Japanese oil refiner Idemitsu Kosan said on Tuesday it reserved a 41.1 billion yen ($ 263 million) arrangement for uncollectable bill related to the Nghi Son Refinery and Petrochemical in Vietnam for the year ended March 31 due to heavy costs from rising U.S. interest rates.

Idemitsu, which owns a 35.1% stake in Nghi Kid, expects the facility to turn rewarding on a net earnings basis in the 2025 financial year, it stated, adding that the refinery, Vietnam's. biggest, prepares to enhance its run rate by 15% to 20% this year.

NSRP's operating profit has been enhancing, Idemitsu. President Shunichi Kito stated.

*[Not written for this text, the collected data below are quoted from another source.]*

-- pv_equiv track=rewrite | github.com/mboyanov/propaganda-deteciton | utils.py | get_consecutive_spans
-- ===== SOURCE A (Python) =====
-- def get_consecutive_spans(arr):
--     span_len = 0
--     spans = []
--     for i, v in enumerate(arr):
--         if v > 0:
--             span_len += 1
--         elif span_len > 0:
--             spans.append((i - span_len, i))
--             span_len = 0
--     if span_len > 0:
--         spans.append((len(arr) - span_len, len(arr)))
--     return spans
-- ===== SOURCE B (Python) =====
-- from itertools import groupby
--
-- def get_consecutive_spans(arr):
--     spans = []
--     idx = 0
--     for key, group in groupby(arr, key=lambda x: x > 0):
--         length = sum(1 for _ in group)
--         if key:
--             spans.append((idx, idx + length))
--         idx += length
--     return spans
-- ===== Notes on version B (the rewrite author's own statement) =====
-- stated objective: idiomatic
-- what changed: Replaces per-element span_len counter bookkeeping with itertools.groupby over the positivity predicate, iterating over runs and emitting one span per positive run.
import Mathlib
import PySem

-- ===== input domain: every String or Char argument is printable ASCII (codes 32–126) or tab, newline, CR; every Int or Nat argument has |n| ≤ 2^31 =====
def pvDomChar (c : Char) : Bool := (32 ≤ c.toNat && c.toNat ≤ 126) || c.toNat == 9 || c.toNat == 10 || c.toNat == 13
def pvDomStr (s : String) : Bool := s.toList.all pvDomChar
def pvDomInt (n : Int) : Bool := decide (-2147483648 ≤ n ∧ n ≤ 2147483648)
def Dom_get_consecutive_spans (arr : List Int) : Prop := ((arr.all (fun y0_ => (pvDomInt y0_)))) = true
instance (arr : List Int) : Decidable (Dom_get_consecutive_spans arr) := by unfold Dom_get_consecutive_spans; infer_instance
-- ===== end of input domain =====

-- ===== PORT A =====
-- B re-implements A more idiomatically: itertools.groupby over the positivity predicate,
-- iterating over runs instead of per-element span_len counter bookkeeping. Return values proved equal.

-- A's loop body over enumerate(arr): state = (span_len, spans)
def pvStepA (s : Int × List (Int × Int)) (p : Int × Int) : Int × List (Int × Int) :=
  if p.2 > 0 then (s.1 + 1, s.2)
  else if s.1 > 0 then (0, s.2 ++ [(p.1 - s.1, p.1)])
  else s

def get_consecutive_spans (arr : List Int) : List (Int × Int) :=
  let st := (PySem.List.enumerate arr).foldl pvStepA (0, [])
  if st.1 > 0 then st.2 ++ [((arr.length : Int) - st.1, (arr.length : Int))] else st.2

-- ===== PORT B =====
-- groupby(arr, key=lambda x: x > 0): one recursive step per maximal run of equal key
def pvGroups (idx : Int) (l : List Int) : List (Int × Int) :=
  match l with
  | [] => []
  | x :: xs =>
    let k := decide (x > 0)
    let grp := (x :: xs).takeWhile (fun y => decide (y > 0) == k)
    let rest := (x :: xs).dropWhile (fun y => decide (y > 0) == k)
    let n : Int := grp.length
    (if k then [(idx, idx + n)] else []) ++ pvGroups (idx + n) rest
termination_by l.length
decreasing_by
  simp only [List.dropWhile_cons, BEq.rfl, if_pos]
  exact Nat.lt_succ_of_le (List.length_dropWhile_le _ _)

def get_consecutive_spans_alt (arr : List Int) : List (Int × Int) :=
  pvGroups 0 arr

-- ===== PRECONDITION & SPEC =====
def Spec_get_consecutive_spans (arr : List Int) (out : List (Int × Int)) : Prop := out = get_consecutive_spans_alt arr
instance (arr : List Int) (out : List (Int × Int)) : Decidable (Spec_get_consecutive_spans arr out) := by unfold Spec_get_consecutive_spans; infer_instance

-- ===== CLAIM (what is proved, stated in full; the proofs are below) =====
def Claim_equal_get_consecutive_spans : Prop := ∀ (arr : List Int), Dom_get_consecutive_spans arr → Spec_get_consecutive_spans arr (get_consecutive_spans arr)

-- ===== LEMMAS AND PROOFS =====

-- pvGroups only looks at the positivity pattern of the list
theorem pvGroups_tw_len (k : Bool) (l₁ l₂ : List Int)
    (h : l₁.map (fun y => decide (y > 0)) = l₂.map (fun y => decide (y > 0))) :
    (l₁.takeWhile (fun y => decide (y > 0) == k)).length
      = (l₂.takeWhile (fun y => decide (y > 0) == k)).length := by
  have := congrArg (fun t : List Bool => (t.takeWhile (fun b => b == k)).length) h
  simpa [List.takeWhile_map, Function.comp] using this

theorem pvGroups_dw_map (k : Bool) (l₁ l₂ : List Int)
    (h : l₁.map (fun y => decide (y > 0)) = l₂.map (fun y => decide (y > 0))) :
    (l₁.dropWhile (fun y => decide (y > 0) == k)).map (fun y => decide (y > 0))
      = (l₂.dropWhile (fun y => decide (y > 0) == k)).map (fun y => decide (y > 0)) := by
  have := congrArg (fun t : List Bool => t.dropWhile (fun b => b == k)) h
  simpa [List.dropWhile_map, Function.comp] using this

theorem pvGroups_congr : ∀ (n : Nat) (l₁ l₂ : List Int) (idx : Int), l₁.length ≤ n →
    l₁.map (fun y => decide (y > 0)) = l₂.map (fun y => decide (y > 0)) →
    pvGroups idx l₁ = pvGroups idx l₂ := by
  intro n
  induction n with
  | zero =>
    intro l₁ l₂ idx hn h
    have h1 : l₁ = [] := List.eq_nil_of_length_eq_zero (Nat.le_zero.mp hn)
    subst h1
    have h2 : l₂ = [] := by
      have := congrArg List.length h
      simpa using (List.eq_nil_of_length_eq_zero (by simpa using this.symm))
    subst h2; rfl
  | succ n ih =>
    intro l₁ l₂ idx hn h
    match l₁, l₂ with
    | [], [] => rfl
    | [], z :: zs => simp at h
    | x :: xs, [] => simp at h
    | x :: xs, z :: zs =>
      simp only [List.map_cons, List.cons.injEq] at h
      obtain ⟨hk, hm⟩ := h
      have hmap : (x :: xs).map (fun y => decide (y > 0)) = (z :: zs).map (fun y => decide (y > 0)) := by
        simp [hk, hm]
      rw [pvGroups.eq_def, pvGroups.eq_def]
      simp only
      have hlen := pvGroups_tw_len (decide (x > 0)) (x :: xs) (z :: zs) hmap
      have hdrop := pvGroups_dw_map (decide (x > 0)) (x :: xs) (z :: zs) hmap
      have hdlen : ((x :: xs).dropWhile (fun y => decide (y > 0) == decide (x > 0))).length ≤ n := by
        have h1 : ((x :: xs).dropWhile (fun y => decide (y > 0) == decide (x > 0))).length
            = (xs.dropWhile (fun y => decide (y > 0) == decide (x > 0))).length := by
          simp
        rw [h1]
        have h2 := List.length_dropWhile_le (fun y => decide (y > 0) == decide (x > 0)) xs
        have hb : (x :: xs).length = xs.length + 1 := by simp
        omega
      rw [hk] at hlen hdrop hdlen ⊢
      rw [hlen, ih _ _ _ hdlen hdrop]

-- a non-positive head just advances the index
theorem pvGroups_nonpos (i x : Int) (xs : List Int) (hx : ¬ x > 0) :
    pvGroups i (x :: xs) = pvGroups (i + 1) xs := by
  rw [pvGroups.eq_def]
  simp only [hx, decide_false]
  match xs with
  | [] => simp [hx, pvGroups]
  | z :: zs =>
    by_cases hz : z > 0
    · simp [hx, hz]
    · rw [pvGroups.eq_def (idx := i + 1) (l := z :: zs)]
      simp only [hz, decide_false, List.takeWhile_cons, List.dropWhile_cons, hx,
        BEq.rfl, if_pos, List.length_cons]
      simp only [Bool.false_eq_true, if_false, List.nil_append]
      congr 1
      push_cast
      ring

-- pvGroups on a block of positives alone
theorem pvGroups_replicate (j : Int) (m : Nat) :
    pvGroups j (List.replicate m 1) = if 0 < m then [(j, j + (m : Int))] else [] := by
  match m with
  | 0 => simp [pvGroups]
  | Nat.succ m' =>
    rw [List.replicate_succ, pvGroups.eq_def]
    norm_num [List.takeWhile_cons, List.takeWhile_replicate, List.dropWhile_cons,
      List.dropWhile_replicate, pvGroups]

-- a positive block followed by a non-positive element flushes as one span
theorem pvGroups_flush (j : Int) (m : Nat) (hm : 0 < m) (x : Int) (hx : ¬ x > 0) (xs : List Int) :
    pvGroups j (List.replicate m 1 ++ x :: xs) = (j, j + (m : Int)) :: pvGroups (j + (m : Int)) (x :: xs) := by
  obtain ⟨m', rfl⟩ := Nat.exists_eq_succ_of_ne_zero (Nat.pos_iff_ne_zero.mp hm)
  rw [List.replicate_succ, List.cons_append, pvGroups.eq_def]
  have htw : (List.replicate m' (1:Int) ++ x :: xs).takeWhile (fun y => decide (y > 0) == decide ((1:Int) > 0))
      = List.replicate m' 1 := by
    rw [List.takeWhile_append]
    simp [hx]
  have hdw : (List.replicate m' (1:Int) ++ x :: xs).dropWhile (fun y => decide (y > 0) == decide ((1:Int) > 0))
      = x :: xs := by
    rw [List.dropWhile_append]
    simp [hx]
  simp only [List.takeWhile_cons, List.dropWhile_cons, BEq.rfl, if_pos, htw, hdw]
  norm_num

-- the loop invariant: A's state (span_len, spans) after consuming a prefix equals
-- prepending span_len virtual positives before the remaining suffix for B
theorem pvMain : ∀ (l : List Int) (i sl : Int) (sp : List (Int × Int)), 0 ≤ sl →
    (let st := (PySem.List.enumerate l i).foldl pvStepA (sl, sp);
     if st.1 > 0 then st.2 ++ [(i + (l.length : Int) - st.1, i + (l.length : Int))] else st.2)
    = sp ++ pvGroups (i - sl) (List.replicate sl.toNat 1 ++ l) := by
  intro l
  induction l with
  | nil =>
    intro i sl sp hsl
    simp only [PySem.List.enumerate_nil, List.foldl_nil, List.length_nil, List.append_nil]
    rw [pvGroups_replicate]
    by_cases h : sl > 0
    · have : (0:Nat) < sl.toNat := by omega
      simp only [h, if_pos, this]
      have : ((sl.toNat : Int)) = sl := by omega
      rw [this]; ring_nf
    · have h0 : sl = 0 := by omega
      simp [h0]
  | cons x xs ih =>
    intro i sl sp hsl
    simp only [PySem.List.enumerate_cons, List.foldl_cons]
    by_cases hx : x > 0
    · have hstep : pvStepA (sl, sp) (i, x) = (sl + 1, sp) := by simp [pvStepA, hx]
      rw [hstep]
      have := ih (i + 1) (sl + 1) sp (by omega)
      simp only at this
      have hlen : (i + 1) + (xs.length : Int) = i + ((x :: xs).length : Int) := by
        simp [List.length_cons]; ring
      rw [hlen] at this
      rw [this]
      congr 1
      have harith : i + 1 - (sl + 1) = i - sl := by ring
      rw [harith]
      apply pvGroups_congr ((sl + 1).toNat + xs.length + sl.toNat + 1) _ _ _ (by simp; omega)
      have h1 : (sl + 1).toNat = sl.toNat + 1 := by omega
      simp [h1, hx, List.replicate_succ' , List.map_append, List.map_replicate]
    · by_cases hsl0 : sl > 0
      · have hstep : pvStepA (sl, sp) (i, x) = (0, sp ++ [(i - sl, i)]) := by
          simp [pvStepA, hx, hsl0]
        rw [hstep]
        have := ih (i + 1) 0 (sp ++ [(i - sl, i)]) (by omega)
        simp only [Int.toNat_zero, List.replicate_zero, List.nil_append, Int.sub_zero] at this
        have hlen : (i + 1) + (xs.length : Int) = i + ((x :: xs).length : Int) := by
          simp [List.length_cons]; ring
        rw [hlen] at this
        rw [this, List.append_assoc]
        congr 1
        have hflush := pvGroups_flush (i - sl) sl.toNat (by omega) x hx xs
        have hc : ((sl.toNat : Int)) = sl := by omega
        rw [hc] at hflush
        have harith : i - sl + sl = i := by ring
        rw [harith] at hflush
        rw [hflush, pvGroups_nonpos i x xs hx]
        simp
      · have h0 : sl = 0 := by omega
        subst h0
        have hstep : pvStepA (0, sp) (i, x) = (0, sp) := by simp [pvStepA, hx]
        rw [hstep]
        have := ih (i + 1) 0 sp (by omega)
        simp only [Int.toNat_zero, List.replicate_zero, List.nil_append, Int.sub_zero] at this
        have hlen : (i + 1) + (xs.length : Int) = i + ((x :: xs).length : Int) := by
          simp [List.length_cons]; ring
        rw [hlen] at this
        rw [this]
        congr 1
        simp only [Int.toNat_zero, List.replicate_zero, List.nil_append, Int.sub_zero]
        rw [pvGroups_nonpos i x xs hx]

-- ===== VERDICT (by name: the statement is the Claim_ definition above) =====
theorem get_consecutive_spans_spec : Claim_equal_get_consecutive_spans := by
  intro arr _
  unfold Spec_get_consecutive_spans get_consecutive_spans get_consecutive_spans_alt
  have := pvMain arr 0 0 [] (by omega)
  simp only [Int.toNat_zero, List.replicate_zero, List.nil_append, Int.sub_zero,
    List.nil_append, zero_add] at this
  simpa using this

We are continuing positive discussions with other. sponsors of NSRP on its monetary restructuring, or steps to. much better handle high interest rates, he stated after an earnings. press conference, without elaborating.

Nghi Boy is one of 2 oil refineries in Vietnam, which meet. around 70% of the country's requirements for refined petroleum. products.

It is 35.1% owned by Kuwait Petroleum, 25.1% by Vietnam's. state oil firm PetroVietnam and 4.7% by Mitsui Chemicals .

For the year ended March 31, Idemitsu reported a 9.9% fall. in net earnings to 228.5 billion yen in the year ended March 31. due to plunging costs of thermal coal and a substantial one-off loss,. and forecast a 45.3% drop in the year to next March.